REQUIRED WORK: Beneath this line is the data. Output exactly the lines from the line with "have hcg0 : PySem.Int.mod" to the line with "have := (PySem.Int.mod_eq_zero_iff_dvd c", both ends included, and nothing more.

*** SUPPLIED INFORMATION Section Begins ***

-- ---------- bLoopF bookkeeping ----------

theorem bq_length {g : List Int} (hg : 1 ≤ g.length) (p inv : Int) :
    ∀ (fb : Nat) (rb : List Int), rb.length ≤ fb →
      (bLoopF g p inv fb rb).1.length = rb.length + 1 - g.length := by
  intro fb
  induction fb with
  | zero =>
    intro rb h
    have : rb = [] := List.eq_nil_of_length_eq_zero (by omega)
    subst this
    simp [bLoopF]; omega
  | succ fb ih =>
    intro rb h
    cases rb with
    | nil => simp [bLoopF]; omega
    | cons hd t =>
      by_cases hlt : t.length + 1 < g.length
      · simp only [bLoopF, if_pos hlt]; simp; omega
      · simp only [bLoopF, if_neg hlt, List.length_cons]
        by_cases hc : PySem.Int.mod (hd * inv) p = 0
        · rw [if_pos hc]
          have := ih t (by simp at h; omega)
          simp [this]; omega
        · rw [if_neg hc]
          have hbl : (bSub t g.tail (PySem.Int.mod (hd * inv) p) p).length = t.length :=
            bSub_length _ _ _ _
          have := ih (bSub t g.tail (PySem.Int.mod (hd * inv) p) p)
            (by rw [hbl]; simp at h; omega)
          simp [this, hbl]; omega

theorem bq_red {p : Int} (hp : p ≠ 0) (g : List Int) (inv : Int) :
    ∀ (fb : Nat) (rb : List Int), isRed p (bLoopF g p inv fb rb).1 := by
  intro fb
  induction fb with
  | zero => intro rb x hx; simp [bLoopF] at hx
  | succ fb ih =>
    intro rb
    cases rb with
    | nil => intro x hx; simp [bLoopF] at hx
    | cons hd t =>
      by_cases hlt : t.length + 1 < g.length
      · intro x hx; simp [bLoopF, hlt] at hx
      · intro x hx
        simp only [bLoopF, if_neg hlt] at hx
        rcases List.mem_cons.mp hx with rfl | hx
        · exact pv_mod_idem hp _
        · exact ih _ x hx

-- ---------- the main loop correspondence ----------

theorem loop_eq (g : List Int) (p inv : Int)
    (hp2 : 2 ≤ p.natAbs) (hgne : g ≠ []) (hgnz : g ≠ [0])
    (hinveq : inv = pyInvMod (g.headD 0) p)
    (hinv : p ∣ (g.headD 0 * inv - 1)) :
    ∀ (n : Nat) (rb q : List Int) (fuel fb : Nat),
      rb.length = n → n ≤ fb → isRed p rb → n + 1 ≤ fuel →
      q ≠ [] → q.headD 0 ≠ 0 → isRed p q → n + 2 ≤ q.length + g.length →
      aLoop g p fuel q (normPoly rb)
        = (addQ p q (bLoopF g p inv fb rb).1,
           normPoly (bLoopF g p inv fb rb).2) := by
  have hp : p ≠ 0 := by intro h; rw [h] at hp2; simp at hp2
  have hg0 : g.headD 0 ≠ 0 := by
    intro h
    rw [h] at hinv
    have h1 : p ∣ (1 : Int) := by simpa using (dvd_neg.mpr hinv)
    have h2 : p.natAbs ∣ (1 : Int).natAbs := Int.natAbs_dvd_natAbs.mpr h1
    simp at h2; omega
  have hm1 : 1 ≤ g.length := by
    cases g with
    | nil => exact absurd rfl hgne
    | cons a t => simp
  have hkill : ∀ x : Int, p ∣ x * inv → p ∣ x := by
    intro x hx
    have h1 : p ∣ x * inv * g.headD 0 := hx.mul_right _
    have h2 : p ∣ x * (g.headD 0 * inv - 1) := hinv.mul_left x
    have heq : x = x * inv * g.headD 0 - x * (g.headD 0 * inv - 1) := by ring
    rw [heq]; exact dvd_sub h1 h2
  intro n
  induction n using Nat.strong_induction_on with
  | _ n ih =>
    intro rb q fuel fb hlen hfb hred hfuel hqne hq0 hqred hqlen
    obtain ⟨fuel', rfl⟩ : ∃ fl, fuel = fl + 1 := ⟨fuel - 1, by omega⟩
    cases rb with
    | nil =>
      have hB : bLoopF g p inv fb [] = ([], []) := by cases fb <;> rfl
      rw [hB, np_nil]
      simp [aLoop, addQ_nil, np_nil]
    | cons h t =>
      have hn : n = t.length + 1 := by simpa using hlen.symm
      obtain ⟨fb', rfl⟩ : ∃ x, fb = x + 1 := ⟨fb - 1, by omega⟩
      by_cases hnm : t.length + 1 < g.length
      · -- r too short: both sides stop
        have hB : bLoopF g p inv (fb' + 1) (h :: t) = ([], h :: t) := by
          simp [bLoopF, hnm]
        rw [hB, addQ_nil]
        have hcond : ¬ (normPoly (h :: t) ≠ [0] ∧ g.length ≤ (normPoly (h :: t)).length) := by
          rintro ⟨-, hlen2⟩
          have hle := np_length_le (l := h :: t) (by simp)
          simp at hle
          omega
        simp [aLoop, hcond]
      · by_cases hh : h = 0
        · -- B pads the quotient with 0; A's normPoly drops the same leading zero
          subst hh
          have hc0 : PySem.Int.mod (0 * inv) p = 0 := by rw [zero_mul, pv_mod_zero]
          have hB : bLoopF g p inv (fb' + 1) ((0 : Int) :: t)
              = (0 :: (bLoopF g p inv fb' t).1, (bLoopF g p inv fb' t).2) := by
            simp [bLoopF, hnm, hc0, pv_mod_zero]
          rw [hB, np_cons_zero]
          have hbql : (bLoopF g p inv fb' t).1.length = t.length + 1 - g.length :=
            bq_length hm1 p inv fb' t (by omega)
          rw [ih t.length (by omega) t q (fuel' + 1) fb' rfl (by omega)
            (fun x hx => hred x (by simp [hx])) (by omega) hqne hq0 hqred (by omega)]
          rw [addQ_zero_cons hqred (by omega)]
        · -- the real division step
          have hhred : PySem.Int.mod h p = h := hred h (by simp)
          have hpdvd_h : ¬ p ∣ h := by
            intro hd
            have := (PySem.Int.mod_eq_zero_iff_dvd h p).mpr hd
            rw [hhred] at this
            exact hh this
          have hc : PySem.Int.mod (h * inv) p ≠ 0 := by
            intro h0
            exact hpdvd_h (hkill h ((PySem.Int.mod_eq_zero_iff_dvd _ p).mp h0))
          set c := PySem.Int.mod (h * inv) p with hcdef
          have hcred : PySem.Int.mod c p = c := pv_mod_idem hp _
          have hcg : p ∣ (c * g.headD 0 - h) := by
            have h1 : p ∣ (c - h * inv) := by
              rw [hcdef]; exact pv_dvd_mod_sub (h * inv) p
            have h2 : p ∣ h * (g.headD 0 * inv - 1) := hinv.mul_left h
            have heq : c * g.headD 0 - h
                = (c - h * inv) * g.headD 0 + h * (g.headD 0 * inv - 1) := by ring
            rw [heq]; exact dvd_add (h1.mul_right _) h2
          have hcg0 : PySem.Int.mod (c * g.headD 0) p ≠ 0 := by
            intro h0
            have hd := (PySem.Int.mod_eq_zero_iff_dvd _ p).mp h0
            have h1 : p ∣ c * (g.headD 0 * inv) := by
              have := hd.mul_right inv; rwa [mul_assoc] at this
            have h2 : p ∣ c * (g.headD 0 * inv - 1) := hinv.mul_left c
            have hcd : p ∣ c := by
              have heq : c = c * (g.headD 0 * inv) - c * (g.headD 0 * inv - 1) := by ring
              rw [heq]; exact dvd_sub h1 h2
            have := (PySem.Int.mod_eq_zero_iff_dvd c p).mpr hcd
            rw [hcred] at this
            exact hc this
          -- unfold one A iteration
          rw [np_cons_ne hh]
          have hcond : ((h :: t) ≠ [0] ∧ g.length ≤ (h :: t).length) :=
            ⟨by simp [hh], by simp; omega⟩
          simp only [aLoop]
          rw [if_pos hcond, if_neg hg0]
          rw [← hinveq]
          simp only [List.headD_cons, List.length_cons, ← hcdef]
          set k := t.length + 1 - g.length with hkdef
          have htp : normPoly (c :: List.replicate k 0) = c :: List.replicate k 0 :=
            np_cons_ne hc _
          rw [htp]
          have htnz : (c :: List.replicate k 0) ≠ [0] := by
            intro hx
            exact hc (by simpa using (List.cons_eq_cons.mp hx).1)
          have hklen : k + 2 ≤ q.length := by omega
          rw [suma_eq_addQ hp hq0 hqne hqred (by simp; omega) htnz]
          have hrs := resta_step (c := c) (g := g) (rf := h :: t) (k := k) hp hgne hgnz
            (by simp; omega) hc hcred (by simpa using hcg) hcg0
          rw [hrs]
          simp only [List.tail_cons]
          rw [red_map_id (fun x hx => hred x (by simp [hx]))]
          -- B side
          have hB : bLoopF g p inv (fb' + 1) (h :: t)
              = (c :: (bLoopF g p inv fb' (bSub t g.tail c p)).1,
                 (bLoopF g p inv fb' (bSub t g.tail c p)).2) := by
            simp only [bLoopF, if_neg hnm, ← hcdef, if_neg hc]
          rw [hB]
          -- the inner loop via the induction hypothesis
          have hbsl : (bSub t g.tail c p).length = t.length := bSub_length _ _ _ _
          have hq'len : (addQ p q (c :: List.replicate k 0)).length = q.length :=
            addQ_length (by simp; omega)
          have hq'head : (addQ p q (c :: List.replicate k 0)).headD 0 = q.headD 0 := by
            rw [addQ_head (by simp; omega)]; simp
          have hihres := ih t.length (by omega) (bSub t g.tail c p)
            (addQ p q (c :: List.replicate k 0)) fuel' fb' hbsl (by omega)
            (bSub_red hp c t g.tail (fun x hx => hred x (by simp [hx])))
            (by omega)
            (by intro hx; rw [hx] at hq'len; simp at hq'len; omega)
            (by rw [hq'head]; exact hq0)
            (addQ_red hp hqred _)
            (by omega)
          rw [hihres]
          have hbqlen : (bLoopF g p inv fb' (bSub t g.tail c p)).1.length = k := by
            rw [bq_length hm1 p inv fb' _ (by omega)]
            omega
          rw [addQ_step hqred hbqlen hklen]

*** SUPPLIED INFORMATION Section Ends ***

SOLUTION FOR THIS TASK:
          have hcg0 : PySem.Int.mod (c * g.headD 0) p ≠ 0 := by
            intro h0
            have hd := (PySem.Int.mod_eq_zero_iff_dvd _ p).mp h0
            have h1 : p ∣ c * (g.headD 0 * inv) := by
              have := hd.mul_right inv; rwa [mul_assoc] at this
            have h2 : p ∣ c * (g.headD 0 * inv - 1) := hinv.mul_left c
            have hcd : p ∣ c := by
              have heq : c = c * (g.headD 0 * inv) - c * (g.headD 0 * inv - 1) := by ring
              rw [heq]; exact dvd_sub h1 h2
            have := (PySem.Int.mod_eq_zero_iff_dvd c p).mpr hcd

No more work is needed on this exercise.